There are many options to do that, roughly separated in two groups – 3rd party services and software to be installed by you.

3rd party (or “cloud-based” if you want) log collection services include Splunk, Loggly, Papertrail, Sumologic. They are very easy to setup and you pay for what you use. Basically, you send each message (e.g. via a custom logback appender) to a provider’s endpoint, and then use the dashboard to analyze the data. In many cases that would be the preferred way to go.

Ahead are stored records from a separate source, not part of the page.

-- pv_equiv track=rewrite | github.com/WHeerema-RUG/mathesis | lexicon/lexicon.py | feature_tally
-- ===== SOURCE A (Python) =====
-- from collections import defaultdict
--
-- def feature_tally(tagged):
--     """Look through tagged words and return two dicts of word lengths and
--     feature probabilities. Requires Brown-style tags to work
--     """
--     # Initialize dicts for collection
--     word_lens = {"noun": defaultdict(int), "verb": defaultdict(int)}
--     feat_occs = {"definite": 0, "indefinite": 0,
--                  "past": 0, "non-past": 0,
--                  "singular": 0, "plural": 0}
--     # Tag and word sets to look for in feature occurrences
--     def_tags = {"AT", "CD", "DT", "DTI", "DTS", "DTX"}
--     indef_words = {"a", "an", "one", "some", "any"}
--     past_tags = {"VBD", "VBN"}
--     plural_tags = {"NNS", "NNS$", "NPS", "NPS$", "NRS"}
--     # Iterate through the corpus
--     for word in tagged:
--         # Get rid of hyphenated POS tags for ease of processing
--         try:
--             pos = word[1][:word[1].index("-")]
--         except ValueError:
--             pos = word[1]
--         # Skip tags with no relevance to tally
--         if len(pos) == 0:
--             continue
--         elif pos not in (def_tags or past_tags or plural_tags) \
--             and pos[0] != "N" and pos[0] != "V":
--             continue
--
--         # Accumulate word lengths for nouns and verbs
--         # To check, use the first character of the POS tag
--         if pos[0] == "N":
--             word_lens["noun"][len(word[0])] += 1
--         elif pos[0] == "V":
--             word_lens["verb"][len(word[0])] += 1
--
--         # Check for features
--         # Definiteness
--         if pos in def_tags:
--             if word[0].lower() in indef_words:
--                 feat_occs["indefinite"] += 1
--             else:
--                 feat_occs["definite"] += 1
--         # Tense
--         if pos in past_tags:
--             feat_occs["past"] += 1
--         elif pos[0] == "V":
--             feat_occs["non-past"] += 1
--         # Plurality
--         if pos in plural_tags:
--             feat_occs["plural"] += 1
--         elif pos[0] == "N":
--             feat_occs["singular"] += 1
--     # Once all done, return everything
--     return word_lens, feat_occs
-- ===== SOURCE B (Python) =====
-- from collections import defaultdict, Counter
--
-- DEF_TAGS = {"AT", "CD", "DT", "DTI", "DTS", "DTX"}
-- INDEF_WORDS = {"a", "an", "one", "some", "any"}
-- PAST_TAGS = {"VBD", "VBN"}
-- PLURAL_TAGS = {"NNS", "NNS$", "NPS", "NPS$", "NRS"}
--
-- def _clean(tag):
--     i = tag.find("-")
--     return tag if i == -1 else tag[:i]
--
-- def feature_tally(tagged):
--     """Two-phase tally: filter/clean once, then one dedicated pass per aggregate."""
--     kept = [(w, _clean(t)) for w, t in tagged]
--     kept = [(w, p) for w, p in kept
--             if p and (p in DEF_TAGS or p[0] == "N" or p[0] == "V")]
--     word_lens = {
--         "noun": defaultdict(int, Counter(len(w) for w, p in kept if p[0] == "N")),
--         "verb": defaultdict(int, Counter(len(w) for w, p in kept if p[0] == "V")),
--     }
--     feat_occs = {
--         "definite": sum(1 for w, p in kept
--                         if p in DEF_TAGS and w.lower() not in INDEF_WORDS),
--         "indefinite": sum(1 for w, p in kept
--                           if p in DEF_TAGS and w.lower() in INDEF_WORDS),
--         "past": sum(1 for w, p in kept if p in PAST_TAGS),
--         "non-past": sum(1 for w, p in kept if p[0] == "V" and p not in PAST_TAGS),
--         "singular": sum(1 for w, p in kept if p[0] == "N" and p not in PLURAL_TAGS),
--         "plural": sum(1 for w, p in kept if p in PLURAL_TAGS),
--     }
--     return word_lens, feat_occs
-- ===== Notes on version B (the rewrite author's own statement) =====
-- stated objective: alternative
-- what changed: A's single loop threading eight mutable accumulators is replaced by a clean-and-filter pass that builds the list of kept (word, pos) pairs once, followed by one dedicated pass per aggregate: Counter for the noun/verb length distributions and a counting comprehension per grammatical feature.
import Mathlib
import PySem

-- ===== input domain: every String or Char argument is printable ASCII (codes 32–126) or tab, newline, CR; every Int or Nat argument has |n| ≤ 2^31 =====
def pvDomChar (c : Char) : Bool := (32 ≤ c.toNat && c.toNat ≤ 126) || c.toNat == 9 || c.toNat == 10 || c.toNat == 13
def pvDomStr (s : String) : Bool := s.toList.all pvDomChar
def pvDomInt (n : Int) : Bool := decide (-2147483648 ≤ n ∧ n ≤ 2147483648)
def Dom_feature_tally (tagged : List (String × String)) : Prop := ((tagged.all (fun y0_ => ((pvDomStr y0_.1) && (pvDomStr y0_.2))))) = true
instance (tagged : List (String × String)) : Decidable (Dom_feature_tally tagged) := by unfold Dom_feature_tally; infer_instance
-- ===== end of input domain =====

-- B re-decomposes A's single stateful loop into one cleaning/filtering pass plus a
-- dedicated Counter / counting pass per aggregate (objective: alternative decomposition).

-- Shared literal constants (function-local sets in A, module-level in B; the same literals).
def defTags : List String := ["AT", "CD", "DT", "DTI", "DTS", "DTX"]
def indefWords : List String := ["a", "an", "one", "some", "any"]
def pastTags : List String := ["VBD", "VBN"]
def pluralTags : List String := ["NNS", "NNS$", "NPS", "NPS$", "NRS"]

-- tag[:tag.index("-")] with the ValueError (find = -1) falling back to tag;
-- exact for A's try/except .index and for B's `i = tag.find("-") / tag if i == -1 else tag[:i]`.
def cleanPos (tag : String) : String :=
  let i := PySem.Str.find tag "-"
  if i == -1 then tag else PySem.Str.slice tag none (some i)

-- pos[0]; exact wherever either Python evaluates it (both guard pos ≠ "" first).
def pyHead (s : String) : Char := (PySem.Str.pyGet? s 0).getD ' '

-- ===== PORT A =====
-- state: (noun dict, verb dict, definite, indefinite, past, non-past, singular, plural)
abbrev TallySt := PySem.Dict Int Int × PySem.Dict Int Int × Int × Int × Int × Int × Int × Int

-- one iteration of A's loop body (`pos not in (def_tags or …)` evaluates to `pos not in def_tags`)
def stepA (st : TallySt) (word : String × String) : TallySt :=
  let pos := cleanPos word.2
  if PySem.Str.len pos == 0 then st
  else if !(defTags.contains pos) && !(pyHead pos == 'N') && !(pyHead pos == 'V') then st
  else
    let (dn, dv, cdef, cindef, cpast, cnon, csing, cplur) := st
    let nv := if pyHead pos == 'N' then
                (dn.insert (PySem.Str.len word.1) (dn.getD (PySem.Str.len word.1) 0 + 1), dv)
              else if pyHead pos == 'V' then
                (dn, dv.insert (PySem.Str.len word.1) (dv.getD (PySem.Str.len word.1) 0 + 1))
              else (dn, dv)
    let di := if defTags.contains pos then
                (if indefWords.contains (PySem.Str.lower word.1) then (cdef, cindef + 1)
                 else (cdef + 1, cindef))
              else (cdef, cindef)
    let pn := if pastTags.contains pos then (cpast + 1, cnon)
              else if pyHead pos == 'V' then (cpast, cnon + 1) else (cpast, cnon)
    let sp := if pluralTags.contains pos then (csing, cplur + 1)
              else if pyHead pos == 'N' then (csing + 1, cplur) else (csing, cplur)
    (nv.1, nv.2, di.1, di.2, pn.1, pn.2, sp.1, sp.2)

def feature_tally (tagged : List (String × String)) : (List (String × List (Int × Int))) × (List (String × Int)) :=
  let st := tagged.foldl stepA (PySem.Dict.empty, PySem.Dict.empty, 0, 0, 0, 0, 0, 0)
  ([("noun", st.1.items), ("verb", st.2.1.items)],
   [("definite", st.2.2.1), ("indefinite", st.2.2.2.1), ("past", st.2.2.2.2.1),
    ("non-past", st.2.2.2.2.2.1), ("singular", st.2.2.2.2.2.2.1), ("plural", st.2.2.2.2.2.2.2)])

-- ===== PORT B =====
def keepPred (wp : String × String) : Bool :=
  !(wp.2 == "") && (defTags.contains wp.2 || pyHead wp.2 == 'N' || pyHead wp.2 == 'V')

def keptOf (tagged : List (String × String)) : List (String × String) :=
  ((tagged.map (fun wt => (wt.1, cleanPos wt.2))).filter keepPred)

def isNoun (wp : String × String) : Bool := pyHead wp.2 == 'N'
def isVerb (wp : String × String) : Bool := pyHead wp.2 == 'V'
def pDef (wp : String × String) : Bool :=
  defTags.contains wp.2 && !(indefWords.contains (PySem.Str.lower wp.1))
def pIndef (wp : String × String) : Bool :=
  defTags.contains wp.2 && indefWords.contains (PySem.Str.lower wp.1)
def pPast (wp : String × String) : Bool := pastTags.contains wp.2
def pNonpast (wp : String × String) : Bool := isVerb wp && !(pastTags.contains wp.2)
def pSing (wp : String × String) : Bool := isNoun wp && !(pluralTags.contains wp.2)
def pPlur (wp : String × String) : Bool := pluralTags.contains wp.2

def feature_tally_alt (tagged : List (String × String)) : (List (String × List (Int × Int))) × (List (String × Int)) :=
  let kept := keptOf tagged
  let nounC := PySem.Dict.counter ((kept.filter isNoun).map (fun wp => PySem.Str.len wp.1))
  let verbC := PySem.Dict.counter ((kept.filter isVerb).map (fun wp => PySem.Str.len wp.1))
  ([("noun", nounC.items), ("verb", verbC.items)],
   [("definite", (kept.countP pDef : Int)), ("indefinite", (kept.countP pIndef : Int)),
    ("past", (kept.countP pPast : Int)), ("non-past", (kept.countP pNonpast : Int)),
    ("singular", (kept.countP pSing : Int)), ("plural", (kept.countP pPlur : Int))])

-- ===== PRECONDITION & SPEC =====
def Spec_feature_tally (tagged : List (String × String)) (out : (List (String × List (Int × Int))) × (List (String × Int))) : Prop := out = feature_tally_alt tagged
instance (tagged : List (String × String)) (out : (List (String × List (Int × Int))) × (List (String × Int))) : Decidable (Spec_feature_tally tagged out) := by unfold Spec_feature_tally; infer_instance

-- ===== CLAIM (what is proved, stated in full; the proofs are below) =====
def Claim_equal_feature_tally : Prop := ∀ (tagged : List (String × String)), Dom_feature_tally tagged → Spec_feature_tally tagged (feature_tally tagged)

-- ===== LEMMAS AND PROOFS =====
def cntStep (d : PySem.Dict Int Int) (n : Int) : PySem.Dict Int Int :=
  d.insert n (d.getD n 0 + 1)

lemma len_beq_zero (s : String) : (PySem.Str.len s == 0) = (s == "") := by
  rcases s with ⟨cs⟩
  cases cs <;> simp [PySem.Str.len_eq]

lemma keptOf_cons (x : String × String) (l : List (String × String)) :
    keptOf (x :: l) =
      if keepPred (x.1, cleanPos x.2) then (x.1, cleanPos x.2) :: keptOf l else keptOf l := by
  simp [keptOf, List.filter_cons]

lemma stepA_skip (st : TallySt) (w : String × String)
    (h : keepPred (w.1, cleanPos w.2) = false) : stepA st w = st := by
  obtain ⟨dn, dv, a, b, c, d, e, f⟩ := st
  simp only [keepPred] at h
  simp only [stepA, len_beq_zero]
  by_cases h0 : (cleanPos w.2 == "") = true
  · simp [h0]
  · rw [Bool.not_eq_true] at h0
    simp only [h0, Bool.not_false, Bool.true_and, Bool.or_eq_false_iff] at h
    obtain ⟨⟨h1, h2⟩, h3⟩ := h
    have h1' : cleanPos w.2 ∉ defTags := by simpa using h1
    simp [h0, h1', h2, h3]

lemma not_noun_verb (wp : String × String) (h : isNoun wp = true) : isVerb wp = false := by
  simp only [isNoun, beq_iff_eq] at h
  simp [isVerb, h]

set_option maxHeartbeats 800000 in
lemma stepA_keep (dn dv : PySem.Dict Int Int) (a b c d e f : Int) (w : String × String)
    (h : keepPred (w.1, cleanPos w.2) = true) :
    stepA (dn, dv, a, b, c, d, e, f) w =
      ((if isNoun (w.1, cleanPos w.2) then cntStep dn (PySem.Str.len w.1) else dn),
       (if isNoun (w.1, cleanPos w.2) then dv
        else if isVerb (w.1, cleanPos w.2) then cntStep dv (PySem.Str.len w.1) else dv),
       a + (if pDef (w.1, cleanPos w.2) then 1 else 0),
       b + (if pIndef (w.1, cleanPos w.2) then 1 else 0),
       c + (if pPast (w.1, cleanPos w.2) then 1 else 0),
       d + (if pNonpast (w.1, cleanPos w.2) then 1 else 0),
       e + (if pSing (w.1, cleanPos w.2) then 1 else 0),
       f + (if pPlur (w.1, cleanPos w.2) then 1 else 0)) := by
  have h0 : (cleanPos w.2 == "") = false := by
    revert h; unfold keepPred
    cases hc : (cleanPos w.2 == "") <;> simp
  have hguard : (!defTags.contains (cleanPos w.2) && !(pyHead (cleanPos w.2) == 'N') &&
      !(pyHead (cleanPos w.2) == 'V')) = false := by
    revert h; unfold keepPred
    cases defTags.contains (cleanPos w.2) <;> cases hn : (pyHead (cleanPos w.2) == 'N') <;>
      cases hv : (pyHead (cleanPos w.2) == 'V') <;> simp
  simp only [stepA, len_beq_zero, h0, hguard, Bool.false_eq_true, if_false]
  simp only [isNoun, isVerb, pDef, pIndef, pPast, pNonpast, pSing, pPlur, cntStep]
  by_cases hN : (pyHead (cleanPos w.2) == 'N') = true <;>
    by_cases hV : (pyHead (cleanPos w.2) == 'V') = true <;>
    by_cases hD : defTags.contains (cleanPos w.2) = true <;>
    by_cases hI : indefWords.contains (PySem.Str.lower w.1) = true <;>
    by_cases hP : pastTags.contains (cleanPos w.2) = true <;>
    by_cases hPl : pluralTags.contains (cleanPos w.2) = true <;>
    simp_all

set_option maxHeartbeats 800000 in
lemma foldA_eq (l : List (String × String)) (dn dv : PySem.Dict Int Int)
    (a b c d e f : Int) :
    l.foldl stepA (dn, dv, a, b, c, d, e, f) =
      (((keptOf l).filter isNoun |>.map (fun wp => PySem.Str.len wp.1)).foldl cntStep dn,
       ((keptOf l).filter isVerb |>.map (fun wp => PySem.Str.len wp.1)).foldl cntStep dv,
       a + ((keptOf l).countP pDef : Int), b + ((keptOf l).countP pIndef : Int),
       c + ((keptOf l).countP pPast : Int), d + ((keptOf l).countP pNonpast : Int),
       e + ((keptOf l).countP pSing : Int), f + ((keptOf l).countP pPlur : Int)) := by
  induction l generalizing dn dv a b c d e f with
  | nil => simp [keptOf]
  | cons x l ih =>
    rw [List.foldl_cons, keptOf_cons]
    by_cases hk : keepPred (x.1, cleanPos x.2) = true
    · rw [stepA_keep dn dv a b c d e f x hk, ih]
      simp only [hk, if_true, List.filter_cons, List.countP_cons]
      refine Prod.ext ?_ (Prod.ext ?_ (Prod.ext ?_ (Prod.ext ?_ (Prod.ext ?_
        (Prod.ext ?_ (Prod.ext ?_ ?_))))))
      · by_cases hN : isNoun (x.1, cleanPos x.2) <;> simp [hN]
      · by_cases hN : isNoun (x.1, cleanPos x.2)
        · simp [hN, not_noun_verb _ hN]
        · by_cases hV : isVerb (x.1, cleanPos x.2) <;> simp [hN, hV]
      all_goals (push_cast; split_ifs <;> omega)
    · rw [Bool.not_eq_true] at hk
      rw [stepA_skip _ x hk, ih]
      simp [hk]

-- ===== VERDICT (by name: the statement is the Claim_ definition above) =====
theorem feature_tally_spec : Claim_equal_feature_tally := by
  intro tagged _
  unfold Spec_feature_tally feature_tally feature_tally_alt
  rw [foldA_eq]
  simp only [← PySem.Dict.foldl_insert_getD_add_one_eq_counter, zero_add]
  rfl
-- pv_equiv track=rewrite | github.com/Cybrite/Pythn | jobAssign.py | recommend_job
-- ===== SOURCE A (Python) =====
-- def recommend_job(user_skills, job_data):
--     match_scores = {}
--     for role, skills_required in job_data.items():
--         match_count = len(user_skills & skills_required)
--         match_scores[role] = match_count
--
--     best_match = max(match_scores, key=match_scores.get)
--     if match_scores[best_match] == 0:
--         return None, 0
--     return best_match, match_scores[best_match]
-- ===== SOURCE B (Python) =====
-- def recommend_job(user_skills, job_data):
--     best_role = None
--     best_count = 0
--     for role, skills_required in job_data.items():
--         match_count = len(user_skills & skills_required)
--         if match_count > best_count:
--             best_role = role
--             best_count = match_count
--     return best_role, best_count
-- ===== Notes on version B (the rewrite author's own statement) =====
-- stated objective: simpler
-- what changed: Replaces the build-a-score-dict-then-max(key=get)-then-lookup pipeline with a single pass that keeps the best role and count, updating only on strictly greater counts so ties keep the first-inserted role, and naturally yielding (None, 0) when no skill matches. (On the excluded empty job_data A raises ValueError while B returns (None, 0).)
import Mathlib
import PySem

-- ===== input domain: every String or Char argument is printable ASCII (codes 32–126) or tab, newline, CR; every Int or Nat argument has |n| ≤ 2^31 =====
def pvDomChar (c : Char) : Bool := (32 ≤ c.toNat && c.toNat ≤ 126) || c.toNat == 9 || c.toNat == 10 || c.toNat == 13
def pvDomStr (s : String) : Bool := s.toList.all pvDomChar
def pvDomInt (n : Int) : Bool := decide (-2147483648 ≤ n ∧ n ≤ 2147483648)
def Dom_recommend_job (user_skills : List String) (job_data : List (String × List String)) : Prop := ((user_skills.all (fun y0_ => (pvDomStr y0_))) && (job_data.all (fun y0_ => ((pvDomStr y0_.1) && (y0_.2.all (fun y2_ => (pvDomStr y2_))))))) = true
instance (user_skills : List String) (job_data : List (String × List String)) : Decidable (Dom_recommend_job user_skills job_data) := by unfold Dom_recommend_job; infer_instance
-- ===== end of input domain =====

-- B replaces A's dict-then-max(key=get)-then-lookup pipeline by one strict-greater pass; equal return values on non-empty dicts.

-- ===== PORT A =====
def recommend_job (user_skills : List String) (job_data : List (String × List String)) : Option String × Int :=
  let match_scores : PySem.Dict String Int :=
    job_data.foldl (fun d p => d.insert p.1 (PySem.Set.len (PySem.Set.inter user_skills p.2))) PySem.Dict.empty
  match PySem.List.max? match_scores.keys (fun k => match_scores.getD k 0) with
  | none => (none, 0)  -- unreachable under Pre_: Python's max raises ValueError on the empty dict
  | some best_match =>
    -- match_scores[best_match]: best_match is a key of match_scores, so getD never takes the default
    if match_scores.getD best_match 0 = 0 then (none, 0)
    else (some best_match, match_scores.getD best_match 0)

-- ===== PORT B =====
def recommend_job_alt (user_skills : List String) (job_data : List (String × List String)) : Option String × Int :=
  job_data.foldl
    (fun best p =>
      let match_count := PySem.Set.len (PySem.Set.inter user_skills p.2)
      if best.2 < match_count then (some p.1, match_count) else best)
    (none, 0)

-- ===== PRECONDITION & SPEC =====
-- job_data ≠ [] excludes exactly the inputs where A raises ValueError (max over an empty dict;
-- B returns (None, 0) there instead of raising);
-- the Nodup condition on the keys is a representation constraint, not a narrowing: job_data is a
-- Python dict, whose keys are necessarily distinct, so every dict A accepts satisfies it.
def Pre_recommend_job (user_skills : List String) (job_data : List (String × List String)) : Prop :=
  job_data ≠ [] ∧ (job_data.map Prod.fst).Nodup
instance (user_skills : List String) (job_data : List (String × List String)) : Decidable (Pre_recommend_job user_skills job_data) := by unfold Pre_recommend_job; infer_instance
def pvWitness_recommend_job : List String × (List (String × List String)) :=
  (["sql", "python"], [("analyst", ["sql", "excel"]), ("cook", ["knife"])])

def Spec_recommend_job (user_skills : List String) (job_data : List (String × List String)) (out : Option String × Int) : Prop := out = recommend_job_alt user_skills job_data
instance (user_skills : List String) (job_data : List (String × List String)) (out : Option String × Int) : Decidable (Spec_recommend_job user_skills job_data out) := by unfold Spec_recommend_job; infer_instance

-- ===== CLAIM (what is proved, stated in full; the proofs are below) =====
def Claim_equal_recommend_job : Prop := ∀ (user_skills : List String) (job_data : List (String × List String)), Dom_recommend_job user_skills job_data → Pre_recommend_job user_skills job_data → Spec_recommend_job user_skills job_data (recommend_job user_skills job_data)

-- ===== LEMMAS AND PROOFS =====

-- Python's max(xs, key=…) on a non-empty list IS the strict-greater running-argmax loop
theorem pv_max?_cons (val : String → Int) :
    ∀ (ks : List String) (k : String),
    PySem.List.max? (k :: ks) val
      = some (ks.foldl (fun mm x => if val mm < val x then x else mm) k)
  | [], _ => rfl
  | x :: t, k => by
      have h1 : PySem.List.max? (k :: x :: t) val
          = PySem.List.max? ((if val k < val x then x else k) :: t) val := by
        simp only [PySem.List.max?, List.foldl_cons]
        split <;> rfl
      rw [h1, pv_max?_cons val t _, List.foldl_cons]

-- core invariant: B's (best, count) pair tracks A's running argmax with the zero-count collapse
theorem pv_loopInv (val : String → Int) (sc : String × List String → Int)
    (l : List (String × List String)) :
    ∀ (m : String) (b : Option String × Int),
    (∀ p ∈ l, val p.1 = sc p ∧ 0 ≤ sc p) → 0 ≤ val m →
    b = (if val m = 0 then ((none : Option String), (0 : Int)) else (some m, val m)) →
    (l.foldl (fun best p => if best.2 < sc p then (some p.1, sc p) else best) b)
      = (let m' := l.foldl (fun mm p => if val mm < val p.1 then p.1 else mm) m;
         if val m' = 0 then (none, 0) else (some m', val m')) := by
  induction l with
  | nil => intro m b _ _ hb; simpa using hb
  | cons p t ih =>
      intro m b hl hm hb
      have hp := hl p (by simp)
      simp only [List.foldl_cons]
      by_cases hlt : val m < val p.1
      · have hb1 : (if b.2 < sc p then (some p.1, sc p) else b)
            = (if val p.1 = 0 then ((none : Option String), (0 : Int)) else (some p.1, val p.1)) := by
          subst hb; rcases hp with ⟨h1, h2⟩
          split_ifs <;> simp_all <;> omega
        rw [if_pos hlt, hb1]
        exact ih p.1 _ (fun q hq => hl q (by simp [hq])) (by omega) rfl
      · have hb1 : (if b.2 < sc p then (some p.1, sc p) else b)
            = (if val m = 0 then ((none : Option String), (0 : Int)) else (some m, val m)) := by
          subst hb; rcases hp with ⟨h1, h2⟩
          split_ifs <;> simp_all <;> omega
        rw [if_neg hlt, hb1]
        exact ih m _ (fun q hq => hl q (by simp [hq])) hm rfl

-- A's pipeline on an abstract score dict equals B's single pass
theorem pv_main (sc : String × List String → Int)
    (p : String × List String) (t : List (String × List String))
    (d : PySem.Dict String Int)
    (hkeys : d.keys = (p :: t).map Prod.fst)
    (hval : ∀ q ∈ p :: t, d.getD q.1 0 = sc q)
    (hsc0 : ∀ q, 0 ≤ sc q) :
    (match PySem.List.max? d.keys (fun k => d.getD k 0) with
     | none => ((none : Option String), (0 : Int))
     | some best => if d.getD best 0 = 0 then (none, 0) else (some best, d.getD best 0))
      = (p :: t).foldl (fun best q => if best.2 < sc q then (some q.1, sc q) else best) (none, 0) := by
  have hvp := hval p (by simp)
  have hmax : PySem.List.max? d.keys (fun k => d.getD k 0)
      = some (t.foldl (fun mm q => if d.getD mm 0 < d.getD q.1 0 then q.1 else mm) p.1) := by
    rw [hkeys, List.map_cons, pv_max?_cons (fun k => d.getD k 0), List.foldl_map]
  rw [hmax]
  have hinv := pv_loopInv (fun k => d.getD k 0) sc t p.1
      (if sc p = 0 then ((none : Option String), (0 : Int)) else (some p.1, sc p))
      (fun q hq => ⟨hval q (by simp [hq]), hsc0 q⟩)
      (by simpa only [hvp] using hsc0 p)
      (by simp only [hvp])
  have hb0 : (if ((none : Option String), (0 : Int)).2 < sc p then (some p.1, sc p)
        else ((none : Option String), (0 : Int)))
      = (if sc p = 0 then ((none : Option String), (0 : Int)) else (some p.1, sc p)) := by
    have := hsc0 p
    split_ifs <;> first | rfl | omega
  rw [List.foldl_cons, hb0, hinv]

-- ===== VERDICT (by name: the statement is the Claim_ definition above) =====
theorem recommend_job_spec : Claim_equal_recommend_job := by
  intro us jd _ hpre
  obtain ⟨hne, hnd⟩ := hpre
  obtain ⟨p, t, rfl⟩ : ∃ p t, jd = p :: t := by
    cases jd with
    | nil => exact absurd rfl hne
    | cons p t => exact ⟨p, t, rfl⟩
  have hitems : ((p :: t).foldl (fun d q => d.insert q.1 (PySem.Set.len (PySem.Set.inter us q.2))) PySem.Dict.empty).items
      = (p :: t).map (fun q => (q.1, PySem.Set.len (PySem.Set.inter us q.2))) := by
    have h := PySem.Dict.items_foldl_insert_fresh (p :: t) Prod.fst
      (fun q => PySem.Set.len (PySem.Set.inter us q.2)) PySem.Dict.empty
      (by intro a _; simp [PySem.Dict.contains_empty]) hnd
    simpa using h
  have hkeys : ((p :: t).foldl (fun d q => d.insert q.1 (PySem.Set.len (PySem.Set.inter us q.2))) PySem.Dict.empty).keys
      = (p :: t).map Prod.fst := by
    simp only [PySem.Dict.keys, hitems, List.map_map]
    rfl
  have hval : ∀ q ∈ p :: t,
      ((p :: t).foldl (fun d q => d.insert q.1 (PySem.Set.len (PySem.Set.inter us q.2))) PySem.Dict.empty).getD q.1 0
        = PySem.Set.len (PySem.Set.inter us q.2) := by
    intro q hq
    exact PySem.Dict.getD_of_mem_items _ (by rw [hitems]; exact List.mem_map_of_mem hq)
      (by rw [hkeys]; exact hnd) 0
  exact pv_main (fun q => PySem.Set.len (PySem.Set.inter us q.2)) p t _ hkeys hval
    (fun q => by simp [PySem.Set.len])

In other cases, however, company policy may frown upon using 3rd party services to store company-specific data, or additional costs may be undesired. In these cases extra effort needs to be put into installing and managing an internal log collection software. They work in a similar way, but implementation details may differ (e.g. instead of sending messages with an appender to a target endpoint, the software, using some sort of an agent, collects local logs and aggregates them). Open-source options include Graylog, FluentD, Flume, Logstash.

After a very quick research, I considered graylog to fit our needs best, so below is a description of the installation procedure on AWS (though the first part applies regardless of the infrastructure).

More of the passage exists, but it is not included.